-- pv_equiv track=rewrite | github.com/AtharvaM7/Random_interesting | listcompression.py | fig_co
-- ===== SOURCE A (Python) =====
-- def fig_co(list):
--     '''This function takes a list of ruld moves and converts it to coordinates such that we start from 1,1'''
--     #Defining a list to store tuples of (x,y)
--     store=[]
--     #define x and y coordinates
--     x=0
--     y=0
--     #update the initial position
--     store.append((y,x))
--     #x increases whe we go to right and decreasesw when we go to left
--     #y increases when we go down and decreases when we go up
--     for i in range(len(list)):
--         if list[i]=='r':
--             x=x+1
--         elif list[i]=='l':
--             x=x-1
--         elif list[i]=='d':
--             y=y+1
--         elif list[i]=='u':
--             y=y-1
--         store.append((y,x))
--     return store
-- ===== SOURCE B (Python) =====
-- def _prefix_sums(deltas):
--     '''Running totals of deltas, starting from 0 (len(deltas)+1 values).'''
--     out = [0]
--     t = 0
--     for d in deltas:
--         t += d
--         out.append(t)
--     return out
--
--
-- def fig_co(list):
--     '''Axis-separated decomposition: compute the y-axis and x-axis trajectories
--     as two independent prefix-sum scans of numeric per-move deltas (boolean
--     arithmetic, no branching), then zip them into the (y, x) path.'''
--     ys = _prefix_sums([(m == 'd') - (m == 'u') for m in list])
--     xs = _prefix_sums([(m == 'r') - (m == 'l') for m in list])
--     return [*zip(ys, xs)]
-- ===== Notes on version B (the rewrite author's own statement) =====
-- stated objective: alternative
-- what changed: Replaces A's single stateful loop over indices with an if/elif chain updating an (x,y) pair by an axis-separated scheme: each axis is mapped to numeric deltas via boolean arithmetic, prefix-summed independently, and the two trajectories are zipped into the path.
import Mathlib
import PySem

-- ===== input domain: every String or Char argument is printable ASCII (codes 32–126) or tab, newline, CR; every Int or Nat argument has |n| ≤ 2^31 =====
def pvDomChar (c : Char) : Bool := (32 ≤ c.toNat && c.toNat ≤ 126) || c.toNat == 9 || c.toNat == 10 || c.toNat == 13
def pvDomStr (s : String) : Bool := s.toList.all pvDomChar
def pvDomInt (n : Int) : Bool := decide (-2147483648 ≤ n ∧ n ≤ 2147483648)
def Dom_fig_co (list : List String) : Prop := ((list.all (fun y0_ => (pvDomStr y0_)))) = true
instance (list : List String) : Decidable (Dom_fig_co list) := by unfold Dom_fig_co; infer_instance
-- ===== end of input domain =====

-- B is an alternative of the same cost: two independent per-axis prefix-sum scans zipped into the path,
-- instead of A's single indexed loop with explicit x/y state and an if/elif chain.

-- ===== PORT A =====
-- loop body of A, after the element lookup list[i]: update (x, y) by the elif chain, append (y, x)
def pvBodyA (st : List (Int × Int) × Int × Int) (e : String) : List (Int × Int) × Int × Int :=
  let store := st.1
  let x := st.2.1
  let y := st.2.2
  let xy : Int × Int :=
    if e = "r" then (x + 1, y)
    else if e = "l" then (x - 1, y)
    else if e = "d" then (x, y + 1)
    else if e = "u" then (x, y - 1)
    else (x, y)
  (store ++ [(xy.2, xy.1)], xy.1, xy.2)

def fig_co (list : List String) : List (Int × Int) :=
  ((PySem.List.pyRange 0 list.length 1).foldl
      (fun st i => pvBodyA st (PySem.List.pyGetD list i ""))
      ([((0 : Int), (0 : Int))], (0 : Int), (0 : Int))).1

-- ===== PORT B =====
-- _prefix_sums: out = [0]; t = 0; for d in deltas: t += d; out.append(t)
def pvPrefixSums (deltas : List Int) : List Int :=
  (deltas.foldl (fun st d => (st.1 ++ [st.2 + d], st.2 + d)) ([(0 : Int)], (0 : Int))).1

-- (m == 'd') - (m == 'u')  /  (m == 'r') - (m == 'l')  with Python bool arithmetic
def pvDy (m : String) : Int := (if m = "d" then 1 else 0) - (if m = "u" then 1 else 0)
def pvDx (m : String) : Int := (if m = "r" then 1 else 0) - (if m = "l" then 1 else 0)

def fig_co_alt (list : List String) : List (Int × Int) :=
  let ys := pvPrefixSums (list.map pvDy)
  let xs := pvPrefixSums (list.map pvDx)
  List.zip ys xs

-- ===== PRECONDITION & SPEC =====
def Spec_fig_co (list : List String) (out : List (Int × Int)) : Prop := out = fig_co_alt list
instance (list : List String) (out : List (Int × Int)) : Decidable (Spec_fig_co list out) := by unfold Spec_fig_co; infer_instance

-- ===== CLAIM (what is proved, stated in full; the proofs are below) =====
def Claim_equal_fig_co : Prop := ∀ (list : List String), Dom_fig_co list → Spec_fig_co list (fig_co list)

-- ===== LEMMAS AND PROOFS =====

-- common characterisation: the (y, x) path starting from (y, x)
def pvPath : List String → Int → Int → List (Int × Int)
  | [], y, x => [(y, x)]
  | m :: t, y, x => (y, x) :: pvPath t (y + pvDy m) (x + pvDx m)

lemma pvPath_head_tail (l : List String) (y x : Int) :
    (y, x) :: (pvPath l y x).tail = pvPath l y x := by
  cases l <;> rfl

lemma pvBodyA_delta (store : List (Int × Int)) (x y : Int) (e : String) :
    pvBodyA (store, x, y) e =
      (store ++ [(y + pvDy e, x + pvDx e)], x + pvDx e, y + pvDy e) := by
  by_cases h1 : e = "r" <;> by_cases h2 : e = "l" <;> by_cases h3 : e = "d" <;>
    by_cases h4 : e = "u" <;>
    simp_all [pvBodyA, pvDy, pvDx] <;> omega

lemma pv_foldA (l : List String) (store : List (Int × Int)) (x y : Int) :
    (l.foldl pvBodyA (store, x, y)).1 = store ++ (pvPath l y x).tail := by
  induction l generalizing store x y with
  | nil => simp [pvPath]
  | cons m t ih =>
    simp only [List.foldl_cons, pvBodyA_delta, pvPath, List.tail_cons]
    rw [ih]
    rw [← pvPath_head_tail t (y + pvDy m) (x + pvDx m)]
    simp

-- scan characterisation of _prefix_sums
def pvScanL : List Int → Int → List Int
  | [], t => [t]
  | d :: ds, t => t :: pvScanL ds (t + d)

lemma pvScanL_head_tail (ds : List Int) (t : Int) :
    t :: (pvScanL ds t).tail = pvScanL ds t := by
  cases ds <;> rfl

lemma pv_foldScan (ds : List Int) (acc : List Int) (t : Int) :
    (ds.foldl (fun st d => (st.1 ++ [st.2 + d], st.2 + d)) (acc, t)).1 =
      acc ++ (pvScanL ds t).tail := by
  induction ds generalizing acc t with
  | nil => simp [pvScanL]
  | cons d ds ih =>
    simp only [List.foldl_cons, pvScanL, List.tail_cons]
    rw [ih]
    rw [← pvScanL_head_tail ds (t + d)]
    simp

lemma pvPrefixSums_eq (ds : List Int) : pvPrefixSums ds = pvScanL ds 0 := by
  unfold pvPrefixSums
  rw [pv_foldScan]
  exact pvScanL_head_tail ds 0

lemma pv_zip_path (l : List String) (y x : Int) :
    List.zip (pvScanL (l.map pvDy) y) (pvScanL (l.map pvDx) x) = pvPath l y x := by
  induction l generalizing y x with
  | nil => rfl
  | cons m t ih =>
    simp only [List.map_cons, pvScanL, pvPath, List.zip_cons_cons, ih]

-- ===== VERDICT (by name: the statement is the Claim_ definition above) =====
theorem fig_co_spec : Claim_equal_fig_co := by
  intro list _
  unfold Spec_fig_co fig_co fig_co_alt
  rw [PySem.List.foldl_pyRange_zero_pyGetD' list "" pvBodyA]
  rw [pv_foldA list [((0 : Int), (0 : Int))] 0 0]
  rw [pvPrefixSums_eq, pvPrefixSums_eq, pv_zip_path]
  exact pvPath_head_tail list 0 0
******
YOUR GOAL: Above are some records; repeat all of them exactly.

SOLVED PROBLEM:
-- pv_equiv track=rewrite | github.com/AtharvaM7/Random_interesting | listcompression.py | fig_co
-- ===== SOURCE A (Python) =====
-- def fig_co(list):
--     '''This function takes a list of ruld moves and converts it to coordinates such that we start from 1,1'''
--     #Defining a list to store tuples of (x,y)
--     store=[]
--     #define x and y coordinates
--     x=0
--     y=0
--     #update the initial position
--     store.append((y,x))
--     #x increases whe we go to right and decreasesw when we go to left
--     #y increases when we go down and decreases when we go up
--     for i in range(len(list)):
--         if list[i]=='r':
--             x=x+1
--         elif list[i]=='l':
--             x=x-1
--         elif list[i]=='d':
--             y=y+1
--         elif list[i]=='u':
--             y=y-1
--         store.append((y,x))
--     return store
-- ===== SOURCE B (Python) =====
-- def _prefix_sums(deltas):
--     '''Running totals of deltas, starting from 0 (len(deltas)+1 values).'''
--     out = [0]
--     t = 0
--     for d in deltas:
--         t += d
--         out.append(t)
--     return out
--
--
-- def fig_co(list):
--     '''Axis-separated decomposition: compute the y-axis and x-axis trajectories
--     as two independent prefix-sum scans of numeric per-move deltas (boolean
--     arithmetic, no branching), then zip them into the (y, x) path.'''
--     ys = _prefix_sums([(m == 'd') - (m == 'u') for m in list])
--     xs = _prefix_sums([(m == 'r') - (m == 'l') for m in list])
--     return [*zip(ys, xs)]
-- ===== Notes on version B (the rewrite author's own statement) =====
-- stated objective: alternative
-- what changed: Replaces A's single stateful loop over indices with an if/elif chain updating an (x,y) pair by an axis-separated scheme: each axis is mapped to numeric deltas via boolean arithmetic, prefix-summed independently, and the two trajectories are zipped into the path.
import Mathlib
import PySem

-- ===== input domain: every String or Char argument is printable ASCII (codes 32–126) or tab, newline, CR; every Int or Nat argument has |n| ≤ 2^31 =====
def pvDomChar (c : Char) : Bool := (32 ≤ c.toNat && c.toNat ≤ 126) || c.toNat == 9 || c.toNat == 10 || c.toNat == 13
def pvDomStr (s : String) : Bool := s.toList.all pvDomChar
def pvDomInt (n : Int) : Bool := decide (-2147483648 ≤ n ∧ n ≤ 2147483648)
def Dom_fig_co (list : List String) : Prop := ((list.all (fun y0_ => (pvDomStr y0_)))) = true
instance (list : List String) : Decidable (Dom_fig_co list) := by unfold Dom_fig_co; infer_instance
-- ===== end of input domain =====

-- B is an alternative of the same cost: two independent per-axis prefix-sum scans zipped into the path,
-- instead of A's single indexed loop with explicit x/y state and an if/elif chain.

-- ===== PORT A =====
-- loop body of A, after the element lookup list[i]: update (x, y) by the elif chain, append (y, x)
def pvBodyA (st : List (Int × Int) × Int × Int) (e : String) : List (Int × Int) × Int × Int :=
  let store := st.1
  let x := st.2.1
  let y := st.2.2
  let xy : Int × Int :=
    if e = "r" then (x + 1, y)
    else if e = "l" then (x - 1, y)
    else if e = "d" then (x, y + 1)
    else if e = "u" then (x, y - 1)
    else (x, y)
  (store ++ [(xy.2, xy.1)], xy.1, xy.2)

def fig_co (list : List String) : List (Int × Int) :=
  ((PySem.List.pyRange 0 list.length 1).foldl
      (fun st i => pvBodyA st (PySem.List.pyGetD list i ""))
      ([((0 : Int), (0 : Int))], (0 : Int), (0 : Int))).1

-- ===== PORT B =====
-- _prefix_sums: out = [0]; t = 0; for d in deltas: t += d; out.append(t)
def pvPrefixSums (deltas : List Int) : List Int :=
  (deltas.foldl (fun st d => (st.1 ++ [st.2 + d], st.2 + d)) ([(0 : Int)], (0 : Int))).1

-- (m == 'd') - (m == 'u')  /  (m == 'r') - (m == 'l')  with Python bool arithmetic
def pvDy (m : String) : Int := (if m = "d" then 1 else 0) - (if m = "u" then 1 else 0)
def pvDx (m : String) : Int := (if m = "r" then 1 else 0) - (if m = "l" then 1 else 0)

def fig_co_alt (list : List String) : List (Int × Int) :=
  let ys := pvPrefixSums (list.map pvDy)
  let xs := pvPrefixSums (list.map pvDx)
  List.zip ys xs

-- ===== PRECONDITION & SPEC =====
def Spec_fig_co (list : List String) (out : List (Int × Int)) : Prop := out = fig_co_alt list
instance (list : List String) (out : List (Int × Int)) : Decidable (Spec_fig_co list out) := by unfold Spec_fig_co; infer_instance

-- ===== CLAIM (what is proved, stated in full; the proofs are below) =====
def Claim_equal_fig_co : Prop := ∀ (list : List String), Dom_fig_co list → Spec_fig_co list (fig_co list)

-- ===== LEMMAS AND PROOFS =====

-- common characterisation: the (y, x) path starting from (y, x)
def pvPath : List String → Int → Int → List (Int × Int)
  | [], y, x => [(y, x)]
  | m :: t, y, x => (y, x) :: pvPath t (y + pvDy m) (x + pvDx m)

lemma pvPath_head_tail (l : List String) (y x : Int) :
    (y, x) :: (pvPath l y x).tail = pvPath l y x := by
  cases l <;> rfl

lemma pvBodyA_delta (store : List (Int × Int)) (x y : Int) (e : String) :
    pvBodyA (store, x, y) e =
      (store ++ [(y + pvDy e, x + pvDx e)], x + pvDx e, y + pvDy e) := by
  by_cases h1 : e = "r" <;> by_cases h2 : e = "l" <;> by_cases h3 : e = "d" <;>
    by_cases h4 : e = "u" <;>
    simp_all [pvBodyA, pvDy, pvDx] <;> omega

lemma pv_foldA (l : List String) (store : List (Int × Int)) (x y : Int) :
    (l.foldl pvBodyA (store, x, y)).1 = store ++ (pvPath l y x).tail := by
  induction l generalizing store x y with
  | nil => simp [pvPath]
  | cons m t ih =>
    simp only [List.foldl_cons, pvBodyA_delta, pvPath, List.tail_cons]
    rw [ih]
    rw [← pvPath_head_tail t (y + pvDy m) (x + pvDx m)]
    simp

-- scan characterisation of _prefix_sums
def pvScanL : List Int → Int → List Int
  | [], t => [t]
  | d :: ds, t => t :: pvScanL ds (t + d)

lemma pvScanL_head_tail (ds : List Int) (t : Int) :
    t :: (pvScanL ds t).tail = pvScanL ds t := by
  cases ds <;> rfl

lemma pv_foldScan (ds : List Int) (acc : List Int) (t : Int) :
    (ds.foldl (fun st d => (st.1 ++ [st.2 + d], st.2 + d)) (acc, t)).1 =
      acc ++ (pvScanL ds t).tail := by
  induction ds generalizing acc t with
  | nil => simp [pvScanL]
  | cons d ds ih =>
    simp only [List.foldl_cons, pvScanL, List.tail_cons]
    rw [ih]
    rw [← pvScanL_head_tail ds (t + d)]
    simp

lemma pvPrefixSums_eq (ds : List Int) : pvPrefixSums ds = pvScanL ds 0 := by
  unfold pvPrefixSums
  rw [pv_foldScan]
  exact pvScanL_head_tail ds 0

lemma pv_zip_path (l : List String) (y x : Int) :
    List.zip (pvScanL (l.map pvDy) y) (pvScanL (l.map pvDx) x) = pvPath l y x := by
  induction l generalizing y x with
  | nil => rfl
  | cons m t ih =>
    simp only [List.map_cons, pvScanL, pvPath, List.zip_cons_cons, ih]

-- ===== VERDICT (by name: the statement is the Claim_ definition above) =====
theorem fig_co_spec : Claim_equal_fig_co := by
  intro list _
  unfold Spec_fig_co fig_co fig_co_alt
  rw [PySem.List.foldl_pyRange_zero_pyGetD' list "" pvBodyA]
  rw [pv_foldA list [((0 : Int), (0 : Int))] 0 0]
  rw [pvPrefixSums_eq, pvPrefixSums_eq, pv_zip_path]
  exact pvPath_head_tail list 0 0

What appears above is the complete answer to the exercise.